Moreover, the anti-globalization sentiment in the United States will not disappear with the end of Trump’s term. The Republicans and Democrats are evenly matched in Congress, and political confrontation is still fierce. The probability of the CPTPP being passed by Congress is very small.
But setting aside the uncertainties caused by U.S. political factors, returning to the CPTPP also requires technical feasibility. In general, there are two potential options for the United States to return to the CPTPP: one is to join the current CPTPP, and the other is to renegotiate with it and even restore the text of the TPP agreement.
The former option will win the support of CPTPP members, but the United States may find it difficult to accept the text of the rules of the existing agreement. For example, the rules of origin of the CPTPP are much looser than the United States–Mexico–Canada Agreement and do not include the property rights and investment rules which concerned the United States in the TPP.
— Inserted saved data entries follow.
-- pv_equiv track=rewrite | github.com/tomtang110/comp9021 | quzzi/quiz-3/quiz3_try.py | judge_S
-- ===== SOURCE A (Python) =====
-- def panduan(n,grid):
--     try:
--         count_n=0
--         n_len = len(n)
--         for each in n:
--             if grid[each[0]][each[1]] == 1:
--                 count_n += 1
--             else:
--                 count_n += 0
--         if n_len == count_n:
--             return True
--         else:
--             return False
--     except IndexError:
--         return False
--
-- def judge_S(a0,grid,L=1,count=1):
--     a11=a0[0]
--     b11=a0[1]
--     if b11 > 0 :
--
--         a12 = a11-1
--         b12 = b11 - 1
--         if a11 >= 0:
--             n = L*2
--             b13 =  n +1
--             L += 1
--             new =[]
--             a1=(a12,b12)
--             for each_element in range(0,b13):
--                 new.append([a12,b12+each_element])
--             panduan2 = panduan(new,grid)
--             if panduan2:
--                 return count + judge_S(a1,grid,L,count)
--             else:
--                 return 0
--         else:
--             return 0
--     else:
--         return 0
-- ===== SOURCE B (Python) =====
-- def panduan(n,grid):
--     try:
--         count_n=0
--         n_len = len(n)
--         for each in n:
--             if grid[each[0]][each[1]] == 1:
--                 count_n += 1
--             else:
--                 count_n += 0
--         if n_len == count_n:
--             return True
--         else:
--             return False
--     except IndexError:
--         return False
--
-- def judge_S(a0, grid, L=1, count=1):
--     a11, b11 = a0
--     total = 0
--     while True:
--         if b11 <= 0 or a11 < 0:
--             return total
--         a12, b12 = a11 - 1, b11 - 1
--         row = [[a12, b12 + k] for k in range(2 * L + 1)]
--         if not panduan(row, grid):
--             return total
--         total += count
--         a11, b11, L = a12, b12, L + 1
-- ===== Notes on version B (the rewrite author's own statement) =====
-- stated objective: alternative
-- what changed: Replaces A's recursion (each call returns count + recursive call, 0 at every exit) by a single iterative while-loop that maintains the running total and returns it at each exit; panduan is kept unchanged.
import Mathlib
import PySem

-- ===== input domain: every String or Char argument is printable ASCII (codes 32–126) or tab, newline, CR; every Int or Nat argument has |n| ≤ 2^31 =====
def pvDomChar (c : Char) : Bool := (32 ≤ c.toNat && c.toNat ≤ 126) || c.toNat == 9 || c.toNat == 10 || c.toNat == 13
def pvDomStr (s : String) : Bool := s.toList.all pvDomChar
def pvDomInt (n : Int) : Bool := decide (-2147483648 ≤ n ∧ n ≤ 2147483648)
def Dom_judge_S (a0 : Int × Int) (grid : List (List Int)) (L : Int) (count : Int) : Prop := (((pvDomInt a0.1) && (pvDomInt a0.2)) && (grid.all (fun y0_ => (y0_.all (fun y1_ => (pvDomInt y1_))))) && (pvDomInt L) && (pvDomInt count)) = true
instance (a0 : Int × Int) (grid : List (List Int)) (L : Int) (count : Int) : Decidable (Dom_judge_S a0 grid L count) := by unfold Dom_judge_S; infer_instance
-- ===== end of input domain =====

-- Header: B replaces A's recursion (count + recurse, 0 at every exit) by an iterative
-- accumulator loop returning the running total at each exit; objective: alternative decomposition.

-- ===== PORT A =====
-- shared helper: literal port of panduan (try/except IndexError -> Option; negative indices wrap via pyGet?)
def pvPanLoop (grid : List (List Int)) : List (Int × Int) → Int → Option Int
  | [], c => some c
  | e :: rest, c =>
    match PySem.List.pyGet? grid e.1 with
    | none => none
    | some row =>
      match PySem.List.pyGet? row e.2 with
      | none => none
      | some v => pvPanLoop grid rest (if v = 1 then c + 1 else c + 0)

def pvPanduan (n : List (Int × Int)) (grid : List (List Int)) : Bool :=
  match pvPanLoop grid n 0 with
  | none => false                                  -- IndexError path
  | some count_n => decide ((n.length : Int) = count_n)

def judge_S (a0 : Int × Int) (grid : List (List Int)) (L : Int) (count : Int) : Int :=
  let a11 := a0.1
  let b11 := a0.2
  if b11 > 0 then
    let a12 := a11 - 1
    let b12 := b11 - 1
    if a11 ≥ 0 then
      let n := L * 2
      let b13 := n + 1
      let new := (PySem.List.pyRange 0 b13 1).foldl (fun acc e => acc ++ [(a12, b12 + e)]) []
      let panduan2 := pvPanduan new grid
      if panduan2 then count + judge_S (a12, b12) grid (L + 1) count else 0
    else 0
  else 0
termination_by a0.2.toNat
decreasing_by omega

-- ===== PORT B =====
def pvAltLoop (grid : List (List Int)) (count : Int) (a11 b11 L total : Int) : Int :=
  if b11 ≤ 0 ∨ a11 < 0 then total
  else
    let a12 := a11 - 1
    let b12 := b11 - 1
    let row := (PySem.List.pyRange 0 (2 * L + 1) 1).map (fun k => (a12, b12 + k))
    if pvPanduan row grid then pvAltLoop grid count a12 b12 (L + 1) (total + count) else total
termination_by b11.toNat
decreasing_by omega

def judge_S_alt (a0 : Int × Int) (grid : List (List Int)) (L : Int) (count : Int) : Int :=
  pvAltLoop grid count a0.1 a0.2 L 0

-- ===== PRECONDITION & SPEC =====
def Spec_judge_S (a0 : Int × Int) (grid : List (List Int)) (L : Int) (count : Int) (out : Int) : Prop := out = judge_S_alt a0 grid L count
instance (a0 : Int × Int) (grid : List (List Int)) (L : Int) (count : Int) (out : Int) : Decidable (Spec_judge_S a0 grid L count out) := by unfold Spec_judge_S; infer_instance

-- ===== CLAIM (what is proved, stated in full; the proofs are below) =====
def Claim_equal_judge_S : Prop := ∀ (a0 : Int × Int) (grid : List (List Int)) (L : Int) (count : Int), Dom_judge_S a0 grid L count → Spec_judge_S a0 grid L count (judge_S a0 grid L count)

-- ===== LEMMAS AND PROOFS =====
theorem pv_foldl_app {α β : Type} (f : α → β) :
    ∀ (xs : List α) (acc : List β),
      xs.foldl (fun a e => a ++ [f e]) acc = acc ++ xs.map f
  | [], acc => by simp
  | x :: xs, acc => by simp [List.foldl, pv_foldl_app f xs]

theorem pv_loop_eq (grid : List (List Int)) :
    ∀ (fuel : Nat) (a11 b11 L count total : Int), b11.toNat ≤ fuel →
      pvAltLoop grid count a11 b11 L total = total + judge_S (a11, b11) grid L count := by
  intro fuel
  induction fuel with
  | zero =>
    intro a11 b11 L count total h
    rw [pvAltLoop.eq_def, judge_S.eq_def]
    have hb : b11 ≤ 0 := by omega
    simp [hb, show ¬ b11 > 0 by omega]
  | succ n ih =>
    intro a11 b11 L count total h
    rw [pvAltLoop.eq_def, judge_S.eq_def]
    by_cases hb : b11 ≤ 0
    · simp [hb, show ¬ b11 > 0 by omega]
    · by_cases ha : a11 < 0
      · simp [hb, ha, show ¬ a11 ≥ 0 by omega, show b11 > 0 by omega]
      · have hrow : (PySem.List.pyRange 0 (2 * L + 1) 1).map
            (fun k => (a11 - 1, b11 - 1 + k)) =
            (PySem.List.pyRange 0 (L * 2 + 1) 1).foldl
              (fun acc e => acc ++ [(a11 - 1, b11 - 1 + e)]) [] := by
          rw [pv_foldl_app, show L * 2 + 1 = 2 * L + 1 by ring]
          simp
        simp only [hb, ha, show b11 > 0 by omega, show a11 ≥ 0 by omega,
          or_self, if_false, if_pos]
        rw [hrow]
        by_cases hp : pvPanduan ((PySem.List.pyRange 0 (L * 2 + 1) 1).foldl
            (fun acc e => acc ++ [(a11 - 1, b11 - 1 + e)]) []) grid
        · rw [if_pos hp, if_pos hp, ih _ _ _ _ _ (by omega)]
          ring
        · rw [if_neg hp, if_neg hp]
          ring

-- ===== VERDICT (by name: the statement is the Claim_ definition above) =====
theorem judge_S_spec : Claim_equal_judge_S := by
  intro a0 grid L count _
  unfold Spec_judge_S judge_S_alt
  rw [pv_loop_eq grid a0.2.toNat a0.1 a0.2 L count 0 (le_refl _)]
  simp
In addition, the United States, as the world’s largest economy, has an economic output far exceeding the total output of the 11 CPTPP members. Joining existing free trade agreements in a passive way is not in line with how the United States’ positions itself.
The latter option will face great resistance from CPTPP members. A renegotiation of the agreement requires a huge investment of political capital and may also trigger domestic disputes. As for the original TPP agreement text, both the United States and other member countries have abandoned some of the provisions in trade agreement negotiations. The possibility of resuming the original TPP agreement text is almost zero.
Therefore, no matter which path the United States chooses to return to the CPTPP, it will face a very complicated negotiation and debate process. It is highly unlikely that Biden will complete this mission in his administration.
Nevertheless, this does not mean the United States will not use its return to the CPTPP as a tool against China. Biden said at a Council on Foreign Relations event this year that although the CPTPP is not a perfect deal, it is a good way to “contain China’s excessive behavior.” The United States may cater to the wishes of some countries of “not relying too much on the Chinese market.”
Through negotiating with or joining the CPTPP, the United States can attract some parties to the U.S. persuasion and influence their relationship with China. Even if the U.S fails to return to it, the CPTTP can still serve as a strategic means to drain China’s external development potential.